New York unveiled a blueprint Monday for education policy under a new federal law, which officials said will help launch the state beyond a narrow focus on test scores when it comes to evaluating schools.
The Every Student Succeeds Act is designed to provide more flexibility for states to decide what makes a school successful and to support schools that don’t meet that bar. New York education officials have said they hope to capitalize on the extra wiggle room – and framed that choice as a statement of values.
“This is a vision plan for New York state,” said Chancellor Betty Rosa at a Board of Regents meeting Monday, where the draft plan was announced. Still, she cautioned, it’s a work in progress. “The road to success is always under construction.”

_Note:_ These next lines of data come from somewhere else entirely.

lemma stepEcho (cs : List Char) (k : Nat) (hk : k < cs.length) (v : List Char) :
    (∃ j ∈ locsAt cs k cs[k], pvHitA cs (k : Int) j ∧
        v = PySem.List.slice cs (some j) (some ((k : Int) + ((k : Int) - j)))) ↔
    (∃ p L : Nat, 1 ≤ L ∧ p + L = k ∧ p + 2*L ≤ cs.length ∧ EchoAt cs p L ∧ v = echoStr cs p L) := by
  constructor
  · rintro ⟨j, hj, ⟨hle, hpre⟩, rfl⟩
    rw [mem_locsAt] at hj
    obtain ⟨p, hpk, hcp, rfl⟩ := hj
    rw [PySem.List.len_eq] at hle
    refine ⟨p, k - p, by omega, by omega, by omega, ?_, ?_⟩
    · rw [show ((k : Int) + ((k : Int) - (p : Int))) = ((k : Int) + ((k - p : Nat) : Int)) by omega,
        PySem.List.slice_natCast_add, PySem.List.slice_from_natCast] at hpre
      rw [show k = p + (k - p) by omega] at hpre
      rw [show p + (k - p) - p = k - p by omega] at hpre
      exact (prefix_iff_echoAt cs p (k - p) (by omega)).mp hpre
    · rw [show ((k : Int) + ((k : Int) - (p : Int))) = ((p : Int) + ((2 * (k - p) : Nat) : Int)) by omega,
        PySem.List.slice_natCast_add]
      rfl
  · rintro ⟨p, L, hL, hpL, hn, hEcho, rfl⟩
    subst hpL
    refine ⟨(p : Int), ?_, ⟨?_, ?_⟩, ?_⟩
    · rw [mem_locsAt]
      exact ⟨p, by omega, echoAt_head cs p L hL hn hEcho, rfl⟩
    · rw [PySem.List.len_eq]; omega
    · rw [show (((p + L : Nat) : Int) + (((p + L : Nat) : Int) - (p : Int))) = (((p + L : Nat) : Int) + (L : Int)) by omega,
        PySem.List.slice_natCast_add, PySem.List.slice_from_natCast]
      exact (prefix_iff_echoAt cs p L (by omega)).mpr hEcho
    · rw [show (((p + L : Nat) : Int) + (((p + L : Nat) : Int) - (p : Int))) = ((p : Int) + ((2 * L : Nat) : Int)) by omega,
        PySem.List.slice_natCast_add]
      rfl

-- ---- A's main fold invariant ----
lemma foldA (cs : List Char) : ∀ (m k : Nat) (res : PySem.Set (List Char))
    (locs : PySem.Dict Char (List Int)),
    k + m = cs.length → res.Nodup → (∀ v, v ∈ res ↔ EchoUpTo cs k v) →
    (∀ c, locs.getD c [] = locsAt cs k c) →
    (((PySem.List.enumerate (cs.drop k) (k : Int)).foldl
        (fun (st : PySem.Set (List Char) × PySem.Dict Char (List Int)) ic =>
          let js := st.2.getD ic.2 []
          (pvInnerA cs ic.1 js st.1, st.2.insert ic.2 (ic.1 :: js)))
        (res, locs)).1.Nodup ∧
      ∀ v, v ∈ ((PySem.List.enumerate (cs.drop k) (k : Int)).foldl
        (fun (st : PySem.Set (List Char) × PySem.Dict Char (List Int)) ic =>
          let js := st.2.getD ic.2 []
          (pvInnerA cs ic.1 js st.1, st.2.insert ic.2 (ic.1 :: js)))
        (res, locs)).1 ↔ EchoUpTo cs cs.length v) := by
  intro m
  induction m with
  | zero =>
    intro k res locs hkm hnd hmem hlocs
    have hdrop : cs.drop k = [] := by rw [List.drop_eq_nil_iff]; omega
    rw [hdrop]
    have hk : k = cs.length := by omega
    subst hk
    exact ⟨hnd, hmem⟩
  | succ m ih =>
    intro k res locs hkm hnd hmem hlocs
    have hk : k < cs.length := by omega
    rw [List.drop_eq_getElem_cons hk, PySem.List.enumerate_cons, List.foldl_cons,
      show ((k : Int) + 1) = ((k + 1 : Nat) : Int) by push_cast; ring]
    have hjs : locs.getD cs[k] [] = locsAt cs k cs[k] := hlocs _
    refine ih (k+1) (pvInnerA cs (k : Int) (locs.getD cs[k] []) res)
      (locs.insert cs[k] ((k : Int) :: locs.getD cs[k] [])) (by omega) ?_ ?_ ?_
    · exact nodup_innerA _ _ _ _ hnd
    · intro v
      rw [hjs, mem_innerA _ _ _ _ (locsAt_pairwise _ _ _), hmem, echoUpTo_succ,
        ← stepEcho cs k hk v]
    · intro c
      rw [PySem.Dict.getD_insert, locsAt_succ]
      by_cases hc : c = cs[k]
      · subst hc
        rw [if_pos rfl, hjs]
        simp [List.getElem?_eq_getElem hk]
      · rw [if_neg hc, hlocs]
        have : (cs[k]? == some c) = false := by
          simp [List.getElem?_eq_getElem hk]
          exact fun h => hc h.symm
        rw [this]
        simp

-- ---- the uniform-string fast path ----
lemma isEcho_replicate (n : Nat) (c : Char) (v : List Char) :
    IsEcho (List.replicate n c) v ↔ ∃ L : Nat, 1 ≤ L ∧ 2*L ≤ n ∧ v = List.replicate (2*L) c := by
  constructor
  · rintro ⟨p, L, h1, h2, h3, rfl⟩
    rw [List.length_replicate] at h2
    refine ⟨L, h1, by omega, ?_⟩
    unfold echoStr
    rw [List.drop_replicate, List.take_replicate]
    congr 1
    omega
  · rintro ⟨L, h1, h2, rfl⟩
    refine ⟨0, L, h1, by simpa using h2, ?_, ?_⟩
    · unfold EchoAt
      rw [List.drop_replicate, List.drop_replicate, List.take_replicate, List.take_replicate]
      congr 1
      omega
    · unfold echoStr
      rw [List.drop_replicate, List.take_replicate]
      congr 1
      omega

lemma length_Bfold_replicate (n : Nat) (c : Char) :
    (Bfold (List.replicate n c)).length = n / 2 := by
  have hperm : (Bfold (List.replicate n c)).Perm
      ((List.range (n/2)).map (fun k => List.replicate (2*(k+1)) c)) := by
    rw [List.perm_ext_iff_of_nodup (nodup_Bfold _) ?_]
    · intro v
      rw [mem_Bfold, isEcho_replicate, List.mem_map]
      constructor
      · rintro ⟨L, h1, h2, rfl⟩
        exact ⟨L - 1, by rw [List.mem_range]; omega, by congr 1; omega⟩
      · rintro ⟨k, hk, rfl⟩
        rw [List.mem_range] at hk
        exact ⟨k + 1, by omega, by omega, rfl⟩
    · refine List.Pairwise.map _ (fun a b (h : a < b) => ?_) (List.pairwise_lt_range)
      intro hEq
      have := congrArg List.length hEq
      rw [List.length_replicate, List.length_replicate] at this
      omega
  rw [hperm.length_eq, List.length_map, List.length_range]

lemma uniform_replicate (cs : List Char) (hall : cs.all (fun x => x == cs.headI) = true) :
    cs = List.replicate cs.length cs.headI := by
  rw [List.eq_replicate_iff]
  refine ⟨rfl, fun b hb => ?_⟩
  rw [List.all_eq_true] at hall
  exact beq_iff_eq.mp (hall b hb)




-- ===== VERDICT (by name: the statement is the Claim_ definition above) =====
theorem count_distinct_echo_substrings_spec : Claim_equal_count_distinct_echo_substrings := by
  intro text _
  unfold Spec_count_distinct_echo_substrings
  rw [alt_eq_Bfold]
  simp only [count_distinct_echo_substrings]
  split
  · rename_i hall
    rw [uniform_replicate text.toList hall, length_Bfold_replicate]
    rw [PySem.List.len_eq, PySem.Int.floordiv_eq_ediv_of_pos (by norm_num)]
    rw [List.length_replicate]
    omega
  · have h := foldA text.toList text.toList.length 0 PySem.Set.empty PySem.Dict.empty (by omega)
      (by simp [PySem.Set.empty]) (fun v => by simp [PySem.Set.empty, echoUpTo_zero])
      (fun c => by rw [PySem.Dict.getD_empty, locsAt_zero])
    have hperm : ((PySem.List.enumerate (text.toList.drop 0) ((0 : Nat) : Int)).foldl
        (fun (st : PySem.Set (List Char) × PySem.Dict Char (List Int)) ic =>
          let js := st.2.getD ic.2 []
          (pvInnerA text.toList ic.1 js st.1, st.2.insert ic.2 (ic.1 :: js)))
        (PySem.Set.empty, PySem.Dict.empty)).1.Perm (Bfold text.toList) := by
      rw [List.perm_ext_iff_of_nodup h.1 (nodup_Bfold text.toList)]
      intro v
      rw [h.2 v, mem_Bfold, echoUpTo_length]
    exact congrArg Int.ofNat hperm.length_eq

There are practical constraints that make aspects of this plan similar to its predecessor, No Child Left Behind — most importantly that student achievement is still a prominent feature. But there are also key differences that state officials argue mark a real shift, including a stronger emphasis on student growth and college, career and civic readiness.
New York officials also say the draft plan advances equity by asking schools to report on their resources. That gets at a broader philosophical shift, a statement that accountability involves inputs — or access to resources, qualified teachers, and advanced coursework — rather than just student outcomes.
Rating schools: A dashboard approach, not letter grades
Rather than using one summative rating to indicate school success — like creating an A-F rating system — the draft plan opts for a dashboard approach that will include a number of different metrics.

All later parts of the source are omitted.